### WHAT YOU ARE ASKED TO DO
Print, in exact form, the lines below from the one containing "intro h; omega" through the one containing "exact le_trans (Nat.le_add_right", and omit all others.

DATASET EXCERPTS Start Marker

-- fuel for the outer 'while p' loop: a totality guard only (under Pre_solution the
-- loop stops long before the fuel runs out; A itself loops forever on some inputs
-- outside Pre_solution)
def fuelA (p : List Int) : Nat := p.foldl (fun a x => a + ((101 - x).toNat + 1)) 1

def loopA : Nat → List Int → List Int → List Int → List Int
  | 0, _, _, ans => ans
  | fuel + 1, p, s, ans =>
    if p.isEmpty then ans
    else
      -- p1 = the progresses after one more day: p[i] += s[i]
      loopA fuel (popA (List.zipWith (· + ·) p s) s 0).1
        (popA (List.zipWith (· + ·) p s) s 0).2.1
        (if (popA (List.zipWith (· + ·) p s) s 0).2.2 > 0
         then ans ++ [(popA (List.zipWith (· + ·) p s) s 0).2.2] else ans)

def solution (progresses : List Int) (speeds : List Int) : List Int :=
  loopA (fuelA progresses) progresses speeds []

-- ===== PORT B =====
-- d = max(1, -((pr - 100) // sp)) : the day task (pr, sp) completes
def dayOf (pr sp : Int) : Int := max 1 (-(PySem.Int.floordiv (pr - 100) sp))

def loopB : List (Int × Int) → Option Int → Int → List Int → List Int
  | [], _, count, ans => if count > 0 then ans ++ [count] else ans
  | (pr, sp) :: rest, cur, count, ans =>
    let d := dayOf pr sp
    match cur with
    | none => loopB rest (some d) 1 (if count > 0 then ans ++ [count] else ans)
    | some c =>
      if d > c then loopB rest (some d) 1 (ans ++ [count])
      else loopB rest (some c) (count + 1) ans

def solution_alt (progresses : List Int) (speeds : List Int) : List Int :=
  loopB (progresses.zip speeds) none 0 []

-- ===== PRECONDITION & SPEC =====
-- Pre_ excludes inputs where some of the speeds actually used is ≤ 0 (A then loops
-- forever on almost all of them, and B divides by the speed) and inputs where
-- speeds is shorter than progresses (A raises IndexError).
def Pre_solution (progresses : List Int) (speeds : List Int) : Prop :=
  progresses.length ≤ speeds.length ∧ ∀ x ∈ speeds.take progresses.length, 0 < x
instance (progresses : List Int) (speeds : List Int) : Decidable (Pre_solution progresses speeds) := by
  unfold Pre_solution; infer_instance

def pvWitness_solution : List Int × List Int := ([30, 95, 93], [5, 10, 1])

def Spec_solution (progresses : List Int) (speeds : List Int) (out : List Int) : Prop := out = solution_alt progresses speeds
instance (progresses : List Int) (speeds : List Int) (out : List Int) : Decidable (Spec_solution progresses speeds out) := by unfold Spec_solution; infer_instance

-- ===== CLAIM (what is proved, stated in full; the proofs are below) =====
def Claim_equal_solution : Prop := ∀ (progresses : List Int) (speeds : List Int), Dom_solution progresses speeds → Pre_solution progresses speeds → Spec_solution progresses speeds (solution progresses speeds)

-- ===== LEMMAS AND PROOFS =====

-- progress values after t days
def shift (t : Int) : List Int → List Int → List Int :=
  List.zipWith (fun pr sp => pr + t * sp)

lemma one_le_dayOf (pr sp : Int) : 1 ≤ dayOf pr sp := le_max_left _ _

-- task (pr, sp) is complete after t days iff its completion day is ≤ t
lemma complete_iff (pr sp t : Int) (hsp : 0 < sp) (ht : 1 ≤ t) :
    100 ≤ pr + t * sp ↔ dayOf pr sp ≤ t := by
  have h2 := PySem.Int.le_floordiv_iff_mul_le (a := pr - 100) (b := sp) (q := -t) hsp
  rw [neg_mul] at h2
  unfold dayOf
  rw [max_le_iff]
  constructor
  · intro h; exact ⟨ht, by omega⟩
  · intro h; omega

lemma dayOf_le_bound (pr sp : Int) (hsp : 0 < sp) :
    dayOf pr sp ≤ ((101 - pr).toNat : Int) + 1 := by
  set B : Int := ((101 - pr).toNat : Int) + 1 with hB
  have hB1 : 1 ≤ B := by omega
  have h2 := PySem.Int.le_floordiv_iff_mul_le (a := pr - 100) (b := sp) (q := -B) hsp
  rw [neg_mul] at h2
  have hmul : B * 1 ≤ B * sp := by
    apply mul_le_mul_of_nonneg_left (by omega) (by omega)
  unfold dayOf
  rw [max_le_iff]
  refine ⟨hB1, ?_⟩
  have : -(B * sp) ≤ pr - 100 := by
    have : B ≤ B * sp := by omega
    omega
  omega

lemma le_foldl_fuel (xs : List Int) (a : Nat) :
    a ≤ xs.foldl (fun a x => a + ((101 - x).toNat + 1)) a := by
  induction xs generalizing a with
  | nil => simp
  | cons x xs ih =>
    simp only [List.foldl_cons]
    exact le_trans (Nat.le_add_right _ _) (ih _)

lemma days_le_fuel (ps ss : List Int) (a : Nat)
    (hpos : ∀ x ∈ ss.take ps.length, 0 < x) :
    ∀ d ∈ List.zipWith dayOf ps ss, d ≤ (ps.foldl (fun a x => a + ((101 - x).toNat + 1)) a : Nat) := by
  induction ps generalizing ss a with
  | nil => simp
  | cons x xs ih =>
    cases ss with
    | nil => simp
    | cons y ys =>
      intro d hd
      simp only [List.zipWith_cons_cons, List.mem_cons] at hd
      have hy : 0 < y := hpos y (by simp)
      rcases hd with h | h
      · subst h
        have h1 := dayOf_le_bound x y hy
        have h2 := le_foldl_fuel xs (a + ((101 - x).toNat + 1))
        simp only [List.foldl_cons]
        omega
      · have := ih ys (a + ((101 - x).toNat + 1))
          (by intro z hz; exact hpos z (by simpa using List.mem_cons_of_mem _ hz)) d h
        simpa using this

lemma shift_zero (ps ss : List Int) (h : ps.length ≤ ss.length) : shift 0 ps ss = ps := by
  induction ps generalizing ss with
  | nil => rfl
  | cons x xs ih =>
    cases ss with
    | nil => simp at h
    | cons y ys =>
      simp only [shift, List.zipWith_cons_cons, List.cons.injEq] at *
      refine ⟨by ring, ih ys (by simpa using h)⟩

lemma shift_succ (t : Int) (ps ss : List Int) :
    List.zipWith (· + ·) (shift t ps ss) ss = shift (t + 1) ps ss := by
  induction ps generalizing ss with
  | nil => rfl
  | cons x xs ih =>
    cases ss with
    | nil => rfl
    | cons y ys =>
      simp only [shift, List.zipWith_cons_cons, List.cons.injEq] at *
      refine ⟨by ring, ih ys⟩

lemma popA_count_le (p s : List Int) (c : Int) : c ≤ (popA p s c).2.2 := by
  induction p generalizing s c with
  | nil => simp [popA]
  | cons h t ih =>
    simp only [popA]
    split
    · exact le_trans (by omega) (ih _ _)
    · simp

-- the simulation from time t on, with the batch at hand still popping, equals B's
-- grouping with the current group's day = t and count tasks already in the group
lemma aux_of_main (fuel : Nat)
    (hmain : ∀ (ps ss : List Int) (t : Int) (ans : List Int),
      ps.length ≤ ss.length →
      (∀ x ∈ ss.take ps.length, 0 < x) →
      0 ≤ t →
      (∀ d0, (List.zipWith dayOf ps ss).head? = some d0 → t < d0) →
      (∀ d ∈ List.zipWith dayOf ps ss, d ≤ t + fuel) →
      loopA fuel (shift t ps ss) ss ans = loopB (ps.zip ss) none 0 ans) :
    ∀ (ps ss : List Int) (t count : Int) (ans : List Int),
      ps.length ≤ ss.length →
      (∀ x ∈ ss.take ps.length, 0 < x) →
      1 ≤ t → 1 ≤ count →
      (∀ d ∈ List.zipWith dayOf ps ss, d ≤ t + fuel) →
      loopA fuel (popA (shift t ps ss) ss count).1 (popA (shift t ps ss) ss count).2.1
        (ans ++ [(popA (shift t ps ss) ss count).2.2]) = loopB (ps.zip ss) (some t) count ans := by
  intro ps
  induction ps with
  | nil =>
    intro ss t count ans _ _ _ hc _
    simp only [shift, List.zipWith_nil_left, popA, List.zip_nil_left, loopB]
    rw [if_pos (by omega)]
    cases fuel <;> simp [loopA]
  | cons x xs ih =>
    intro ss t count ans hlen hpos ht hc hfb
    cases ss with
    | nil => simp at hlen
    | cons y ys =>
      have hy : 0 < y := hpos y (by simp)
      have hd0 : dayOf x y ∈ List.zipWith dayOf (x :: xs) (y :: ys) := by simp
      by_cases hdt : dayOf x y ≤ t
      · -- head already complete at time t: A pops it, B extends the group
        have hge : 100 ≤ x + t * y := (complete_iff x y t hy ht).2 hdt
        have hstep : popA (shift t (x :: xs) (y :: ys)) (y :: ys) count
            = popA (shift t xs ys) ys (count + 1) := by
          simp only [shift, List.zipWith_cons_cons, popA, if_pos (by omega : x + t * y ≥ 100)]
          rfl
        rw [hstep]
        have := ih ys t (count + 1) ans (by simpa using hlen)
          (by intro z hz; exact hpos z (by simpa using List.mem_cons_of_mem _ hz))
          ht (by omega)
          (by intro d hd; exact hfb d (by simpa using List.mem_cons_of_mem _ hd))
        rw [this]
        simp only [List.zip_cons_cons, loopB]
        rw [if_neg (by omega : ¬ dayOf x y > t)]
      · -- head not yet complete: the batch is over; restart a fresh group
        have hlt : ¬ (100 ≤ x + t * y) := fun h => hdt ((complete_iff x y t hy ht).1 h)
        have hstop : popA (shift t (x :: xs) (y :: ys)) (y :: ys) count
            = (shift t (x :: xs) (y :: ys), y :: ys, count) := by
          simp only [shift, List.zipWith_cons_cons, popA]
          rw [if_neg (by omega : ¬ x + t * y ≥ 100)]
        rw [hstop]
        have hm := hmain (x :: xs) (y :: ys) t (ans ++ [count]) hlen hpos (by omega)
          (by intro d0 h0; simp at h0; omega) hfb
        rw [hm]
        simp only [List.zip_cons_cons, loopB]
        rw [if_neg (by omega : ¬ (0:Int) > 0), if_pos (by omega : dayOf x y > t)]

DATASET EXCERPTS End Marker

### PROBLEM SOLUTION
  · intro h; omega

lemma dayOf_le_bound (pr sp : Int) (hsp : 0 < sp) :
    dayOf pr sp ≤ ((101 - pr).toNat : Int) + 1 := by
  set B : Int := ((101 - pr).toNat : Int) + 1 with hB
  have hB1 : 1 ≤ B := by omega
  have h2 := PySem.Int.le_floordiv_iff_mul_le (a := pr - 100) (b := sp) (q := -B) hsp
  rw [neg_mul] at h2
  have hmul : B * 1 ≤ B * sp := by
    apply mul_le_mul_of_nonneg_left (by omega) (by omega)
  unfold dayOf
  rw [max_le_iff]
  refine ⟨hB1, ?_⟩
  have : -(B * sp) ≤ pr - 100 := by
    have : B ≤ B * sp := by omega
    omega
  omega

lemma le_foldl_fuel (xs : List Int) (a : Nat) :
    a ≤ xs.foldl (fun a x => a + ((101 - x).toNat + 1)) a := by
  induction xs generalizing a with
  | nil => simp
  | cons x xs ih =>
    simp only [List.foldl_cons]
    exact le_trans (Nat.le_add_right _ _) (ih _)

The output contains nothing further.